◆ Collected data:
◆ ◆ ◆ ◆ ◆
-- pv_equiv track=rewrite | github.com/DanRuta/xVA-Synth | python/xvapitch/text/text_preprocessing.py | split_pinyin
-- ===== SOURCE A (Python) =====
-- def split_pinyin (pinyin):
--     symbs_split = []
--
--     pinyin = pinyin.lower()
--
--     splitting_symbs = ["zh", "ch", "sh", "b", "p", "m", "f", "d", "t", "n", "l", "g", "k", "h", "z", "c", "s", "r", "j", "q", "x"]
--
--     for ss in splitting_symbs:
--         # if phon.startswith(ss) and not phon.endswith("i"):
--         if pinyin.startswith(ss):
--             symbs_split.append(ss.upper())
--             pinyin = pinyin[len(ss):]
--             break
--     symbs_split.append(pinyin.upper())
--
--     return symbs_split
-- ===== SOURCE B (Python) =====
-- TWO = {"zh", "ch", "sh"}
-- ONE = set("bpmfdtnlgkhzcsrjqx")
--
-- def split_pinyin(pinyin):
--     pinyin = pinyin.lower()
--     if pinyin[:2] in TWO:
--         return [pinyin[:2].upper(), pinyin[2:].upper()]
--     if pinyin[:1] in ONE:
--         return [pinyin[:1].upper(), pinyin[1:].upper()]
--     return [pinyin.upper()]
-- ===== Notes on version B (the rewrite author's own statement) =====
-- stated objective: simpler
-- what changed: Replaces the 21-element scan-with-break by a direct decision on prefix length: check the two-char prefix against {zh,ch,sh}, then the one-char prefix against the 18 single initials, no loop at all.
import Mathlib
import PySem

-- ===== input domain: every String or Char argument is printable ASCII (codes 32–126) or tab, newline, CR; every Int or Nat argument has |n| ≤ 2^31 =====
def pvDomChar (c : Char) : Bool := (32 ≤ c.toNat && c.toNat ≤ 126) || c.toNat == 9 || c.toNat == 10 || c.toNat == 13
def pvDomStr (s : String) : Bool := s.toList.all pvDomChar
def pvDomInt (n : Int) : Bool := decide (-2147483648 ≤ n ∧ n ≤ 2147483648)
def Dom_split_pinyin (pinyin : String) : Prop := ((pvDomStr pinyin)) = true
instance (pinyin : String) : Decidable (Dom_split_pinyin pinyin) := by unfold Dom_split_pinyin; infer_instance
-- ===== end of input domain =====

-- B replaces A's 21-candidate scan-with-break by a direct prefix-length decision: two set-membership
-- tests (two-char prefix against {zh,ch,sh}, then one-char prefix against the 18 single initials).

-- ===== PORT A =====
-- A's candidate-initial list, in A's order.
def pvSplittingSymbs : List (List Char) :=
  [['z','h'], ['c','h'], ['s','h'], ['b'], ['p'], ['m'], ['f'], ['d'], ['t'], ['n'],
   ['l'], ['g'], ['k'], ['h'], ['z'], ['c'], ['s'], ['r'], ['j'], ['q'], ['x']]

-- A's for-loop with break: on the first matching prefix append its upper, strip it and stop;
-- afterwards (break taken or loop exhausted) append the remaining pinyin uppercased.
def pvAScan : List (List Char) → List Char → List (List Char)
  | [], p => [PySem.Chars.upper p]
  | ss :: rest, p =>
      if PySem.Chars.startswith p ss then
        [PySem.Chars.upper ss, PySem.Chars.upper (PySem.List.slice p (some ((ss.length : Nat) : Int)) none)]
      else pvAScan rest p

def split_pinyin (pinyin : String) : List String :=
  (pvAScan pvSplittingSymbs (PySem.Chars.lower pinyin.toList)).map String.ofList

-- ===== PORT B =====
def pvTwo : PySem.Set (List Char) := PySem.Set.ofList [['z','h'], ['c','h'], ['s','h']]
def pvOne : PySem.Set (List Char) := PySem.Set.ofList [['b'],['p'],['m'],['f'],['d'],['t'],['n'],['l'],['g'],['k'],['h'],['z'],['c'],['s'],['r'],['j'],['q'],['x']]

def split_pinyin_alt (pinyin : String) : List String :=
  let p := PySem.Chars.lower pinyin.toList
  if PySem.List.slice p none (some 2) ∈ pvTwo then
    [String.ofList (PySem.Chars.upper (PySem.List.slice p none (some 2))),
     String.ofList (PySem.Chars.upper (PySem.List.slice p (some 2) none))]
  else if PySem.List.slice p none (some 1) ∈ pvOne then
    [String.ofList (PySem.Chars.upper (PySem.List.slice p none (some 1))),
     String.ofList (PySem.Chars.upper (PySem.List.slice p (some 1) none))]
  else
    [String.ofList (PySem.Chars.upper p)]

-- ===== PRECONDITION & SPEC =====
def Spec_split_pinyin (pinyin : String) (out : List String) : Prop := out = split_pinyin_alt pinyin
instance (pinyin : String) (out : List String) : Decidable (Spec_split_pinyin pinyin out) := by unfold Spec_split_pinyin; infer_instance

-- ===== CLAIM (what is proved, stated in full; the proofs are below) =====
def Claim_equal_split_pinyin : Prop := ∀ (pinyin : String), Dom_split_pinyin pinyin → Spec_split_pinyin pinyin (split_pinyin pinyin)

-- ===== LEMMAS AND PROOFS =====

theorem pvTwoEq : pvTwo = [['z','h'], ['c','h'], ['s','h']] := by decide
theorem pvOneEq : pvOne = [['b'],['p'],['m'],['f'],['d'],['t'],['n'],['l'],['g'],['k'],['h'],['z'],['c'],['s'],['r'],['j'],['q'],['x']] := by decide

set_option maxHeartbeats 1000000 in
theorem pvKeySingle (c : Char) :
    pvAScan pvSplittingSymbs [c] =
      (if [c] ∈ ([['z','h'], ['c','h'], ['s','h']] : List (List Char)) then
        [PySem.Chars.upper [c], PySem.Chars.upper ([] : List Char)]
      else if [c] ∈ ([['b'],['p'],['m'],['f'],['d'],['t'],['n'],['l'],['g'],['k'],['h'],['z'],['c'],['s'],['r'],['j'],['q'],['x']] : List (List Char)) then
        [PySem.Chars.upper [c], PySem.Chars.upper ([] : List Char)]
      else [PySem.Chars.upper [c]]) := by
  rw [if_neg (by simp)]
  simp only [pvAScan, pvSplittingSymbs, PySem.Chars.startswith, List.isPrefixOf,
    Bool.and_true, Bool.and_false, beq_iff_eq, List.length_cons,
    List.length_nil, if_false, Bool.false_eq_true]
  by_cases h0 : c = 'b'
  · subst h0; simp [PySem.List.slice]
  rw [if_neg (fun hx => h0 hx.symm)]
  by_cases h1 : c = 'p'
  · subst h1; simp [PySem.List.slice]
  rw [if_neg (fun hx => h1 hx.symm)]
  by_cases h2 : c = 'm'
  · subst h2; simp [PySem.List.slice]
  rw [if_neg (fun hx => h2 hx.symm)]
  by_cases h3 : c = 'f'
  · subst h3; simp [PySem.List.slice]
  rw [if_neg (fun hx => h3 hx.symm)]
  by_cases h4 : c = 'd'
  · subst h4; simp [PySem.List.slice]
  rw [if_neg (fun hx => h4 hx.symm)]
  by_cases h5 : c = 't'
  · subst h5; simp [PySem.List.slice]
  rw [if_neg (fun hx => h5 hx.symm)]
  by_cases h6 : c = 'n'
  · subst h6; simp [PySem.List.slice]
  rw [if_neg (fun hx => h6 hx.symm)]
  by_cases h7 : c = 'l'
  · subst h7; simp [PySem.List.slice]
  rw [if_neg (fun hx => h7 hx.symm)]
  by_cases h8 : c = 'g'
  · subst h8; simp [PySem.List.slice]
  rw [if_neg (fun hx => h8 hx.symm)]
  by_cases h9 : c = 'k'
  · subst h9; simp [PySem.List.slice]
  rw [if_neg (fun hx => h9 hx.symm)]
  by_cases h10 : c = 'h'
  · subst h10; simp [PySem.List.slice]
  rw [if_neg (fun hx => h10 hx.symm)]
  by_cases h11 : c = 'z'
  · subst h11; simp [PySem.List.slice]
  rw [if_neg (fun hx => h11 hx.symm)]
  by_cases h12 : c = 'c'
  · subst h12; simp [PySem.List.slice]
  rw [if_neg (fun hx => h12 hx.symm)]
  by_cases h13 : c = 's'
  · subst h13; simp [PySem.List.slice]
  rw [if_neg (fun hx => h13 hx.symm)]
  by_cases h14 : c = 'r'
  · subst h14; simp [PySem.List.slice]
  rw [if_neg (fun hx => h14 hx.symm)]
  by_cases h15 : c = 'j'
  · subst h15; simp [PySem.List.slice]
  rw [if_neg (fun hx => h15 hx.symm)]
  by_cases h16 : c = 'q'
  · subst h16; simp [PySem.List.slice]
  rw [if_neg (fun hx => h16 hx.symm)]
  by_cases h17 : c = 'x'
  · subst h17; simp [PySem.List.slice]
  rw [if_neg (fun hx => h17 hx.symm)]
  rw [if_neg (by simp only [List.mem_cons, List.not_mem_nil, List.cons.injEq, or_false, and_true, not_or]; exact ⟨h0, h1, h2, h3, h4, h5, h6, h7, h8, h9, h10, h11, h12, h13, h14, h15, h16, h17⟩)]

set_option maxHeartbeats 2000000 in
theorem pvKeyCons (c1 c2 : Char) (rest : List Char) :
    pvAScan pvSplittingSymbs (c1::c2::rest) =
      (if [c1,c2] ∈ ([['z','h'], ['c','h'], ['s','h']] : List (List Char)) then
        [PySem.Chars.upper [c1,c2], PySem.Chars.upper rest]
      else if [c1] ∈ ([['b'],['p'],['m'],['f'],['d'],['t'],['n'],['l'],['g'],['k'],['h'],['z'],['c'],['s'],['r'],['j'],['q'],['x']] : List (List Char)) then
        [PySem.Chars.upper [c1], PySem.Chars.upper (c2::rest)]
      else [PySem.Chars.upper (c1::c2::rest)]) := by
  have g1 : PySem.List.slice (c1::c2::rest) (some ((1:Nat):Int)) none = c2::rest := by
    rw [PySem.List.slice_from _ (by omega)]; rfl
  have g2 : PySem.List.slice (c1::c2::rest) (some ((2:Nat):Int)) none = rest := by
    rw [PySem.List.slice_from _ (by omega)]; rfl
  simp only [pvAScan, pvSplittingSymbs, PySem.Chars.startswith, List.isPrefixOf,
    Bool.and_true, Bool.and_eq_true, beq_iff_eq, List.length_cons, List.length_nil]
  simp only [g1, g2]
  by_cases h0 : c1 = 'z' ∧ c2 = 'h'
  · obtain ⟨e1, e2⟩ := h0; subst e1; subst e2; simp
  rw [if_neg (fun hx => h0 ⟨hx.1.symm, hx.2.symm⟩)]
  by_cases h1 : c1 = 'c' ∧ c2 = 'h'
  · obtain ⟨e1, e2⟩ := h1; subst e1; subst e2; simp
  rw [if_neg (fun hx => h1 ⟨hx.1.symm, hx.2.symm⟩)]
  by_cases h2 : c1 = 's' ∧ c2 = 'h'
  · obtain ⟨e1, e2⟩ := h2; subst e1; subst e2; simp
  rw [if_neg (fun hx => h2 ⟨hx.1.symm, hx.2.symm⟩)]
  by_cases h3 : c1 = 'b'
  · subst h3; simp
  rw [if_neg (fun hx => h3 hx.symm)]
  by_cases h4 : c1 = 'p'
  · subst h4; simp
  rw [if_neg (fun hx => h4 hx.symm)]
  by_cases h5 : c1 = 'm'
  · subst h5; simp
  rw [if_neg (fun hx => h5 hx.symm)]
  by_cases h6 : c1 = 'f'
  · subst h6; simp
  rw [if_neg (fun hx => h6 hx.symm)]
  by_cases h7 : c1 = 'd'
  · subst h7; simp
  rw [if_neg (fun hx => h7 hx.symm)]
  by_cases h8 : c1 = 't'
  · subst h8; simp
  rw [if_neg (fun hx => h8 hx.symm)]
  by_cases h9 : c1 = 'n'
  · subst h9; simp
  rw [if_neg (fun hx => h9 hx.symm)]
  by_cases h10 : c1 = 'l'
  · subst h10; simp
  rw [if_neg (fun hx => h10 hx.symm)]
  by_cases h11 : c1 = 'g'
  · subst h11; simp
  rw [if_neg (fun hx => h11 hx.symm)]
  by_cases h12 : c1 = 'k'
  · subst h12; simp
  rw [if_neg (fun hx => h12 hx.symm)]
  by_cases h13 : c1 = 'h'
  · subst h13; simp
  rw [if_neg (fun hx => h13 hx.symm)]
  by_cases h14 : c1 = 'z'
  · subst h14; have hne : c2 ≠ 'h' := fun e => h0 ⟨rfl, e⟩; simp [hne]
  rw [if_neg (fun hx => h14 hx.symm)]
  by_cases h15 : c1 = 'c'
  · subst h15; have hne : c2 ≠ 'h' := fun e => h1 ⟨rfl, e⟩; simp [hne]
  rw [if_neg (fun hx => h15 hx.symm)]
  by_cases h16 : c1 = 's'
  · subst h16; have hne : c2 ≠ 'h' := fun e => h2 ⟨rfl, e⟩; simp [hne]
  rw [if_neg (fun hx => h16 hx.symm)]
  by_cases h17 : c1 = 'r'
  · subst h17; simp
  rw [if_neg (fun hx => h17 hx.symm)]
  by_cases h18 : c1 = 'j'
  · subst h18; simp
  rw [if_neg (fun hx => h18 hx.symm)]
  by_cases h19 : c1 = 'q'
  · subst h19; simp
  rw [if_neg (fun hx => h19 hx.symm)]
  by_cases h20 : c1 = 'x'
  · subst h20; simp
  rw [if_neg (fun hx => h20 hx.symm)]
  rw [if_neg (by simp only [List.mem_cons, List.not_mem_nil, List.cons.injEq, or_false, and_true, not_or]; exact ⟨h0, h1, h2⟩)]
  rw [if_neg (by simp only [List.mem_cons, List.not_mem_nil, List.cons.injEq, or_false, and_true, not_or]; exact ⟨h3, h4, h5, h6, h7, h8, h9, h10, h11, h12, h13, h14, h15, h16, h17, h18, h19, h20⟩)]

-- A's scan equals B's prefix-length decision on any character list.
theorem pvKey (q : List Char) :
    pvAScan pvSplittingSymbs q =
      (if PySem.List.slice q none (some 2) ∈ pvTwo then
        [PySem.Chars.upper (PySem.List.slice q none (some 2)),
         PySem.Chars.upper (PySem.List.slice q (some 2) none)]
      else if PySem.List.slice q none (some 1) ∈ pvOne then
        [PySem.Chars.upper (PySem.List.slice q none (some 1)),
         PySem.Chars.upper (PySem.List.slice q (some 1) none)]
      else [PySem.Chars.upper q]) := by
  have h1 : PySem.List.slice q none (some 1) = q.take 1 := by
    rw [PySem.List.slice_to _ (by omega)]; rfl
  have h2 : PySem.List.slice q none (some 2) = q.take 2 := by
    rw [PySem.List.slice_to _ (by omega)]; rfl
  have g1 : PySem.List.slice q (some 1) none = q.drop 1 := by
    rw [PySem.List.slice_from _ (by omega)]; rfl
  have g2 : PySem.List.slice q (some 2) none = q.drop 2 := by
    rw [PySem.List.slice_from _ (by omega)]; rfl
  rw [h1, h2, g1, g2, pvTwoEq, pvOneEq]
  match q with
  | [] => decide
  | [c] => simpa using pvKeySingle c
  | c1 :: c2 :: rest => simpa using pvKeyCons c1 c2 rest

-- ===== VERDICT (by name: the statement is the Claim_ definition above) =====
theorem split_pinyin_spec : Claim_equal_split_pinyin := by
  intro pinyin _
  unfold Spec_split_pinyin split_pinyin split_pinyin_alt
  rw [pvKey]
  by_cases t2 : PySem.List.slice (PySem.Chars.lower pinyin.toList) none (some 2) ∈ pvTwo <;>
    by_cases t1 : PySem.List.slice (PySem.Chars.lower pinyin.toList) none (some 1) ∈ pvOne <;>
    simp [t1, t2]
◆ ◆ ◆ ◆ ◆
◆ WORK REQUEST: What you write must be the entries restated word for word, from the opening line through the one holding "def pvDomChar (c", with nothing else.

◆ RESULT OF THIS EXERCISE:
-- pv_equiv track=rewrite | github.com/DanRuta/xVA-Synth | python/xvapitch/text/text_preprocessing.py | split_pinyin
-- ===== SOURCE A (Python) =====
-- def split_pinyin (pinyin):
--     symbs_split = []
--
--     pinyin = pinyin.lower()
--
--     splitting_symbs = ["zh", "ch", "sh", "b", "p", "m", "f", "d", "t", "n", "l", "g", "k", "h", "z", "c", "s", "r", "j", "q", "x"]
--
--     for ss in splitting_symbs:
--         # if phon.startswith(ss) and not phon.endswith("i"):
--         if pinyin.startswith(ss):
--             symbs_split.append(ss.upper())
--             pinyin = pinyin[len(ss):]
--             break
--     symbs_split.append(pinyin.upper())
--
--     return symbs_split
-- ===== SOURCE B (Python) =====
-- TWO = {"zh", "ch", "sh"}
-- ONE = set("bpmfdtnlgkhzcsrjqx")
--
-- def split_pinyin(pinyin):
--     pinyin = pinyin.lower()
--     if pinyin[:2] in TWO:
--         return [pinyin[:2].upper(), pinyin[2:].upper()]
--     if pinyin[:1] in ONE:
--         return [pinyin[:1].upper(), pinyin[1:].upper()]
--     return [pinyin.upper()]
-- ===== Notes on version B (the rewrite author's own statement) =====
-- stated objective: simpler
-- what changed: Replaces the 21-element scan-with-break by a direct decision on prefix length: check the two-char prefix against {zh,ch,sh}, then the one-char prefix against the 18 single initials, no loop at all.
import Mathlib
import PySem

-- ===== input domain: every String or Char argument is printable ASCII (codes 32–126) or tab, newline, CR; every Int or Nat argument has |n| ≤ 2^31 =====
def pvDomChar (c : Char) : Bool := (32 ≤ c.toNat && c.toNat ≤ 126) || c.toNat == 9 || c.toNat == 10 || c.toNat == 13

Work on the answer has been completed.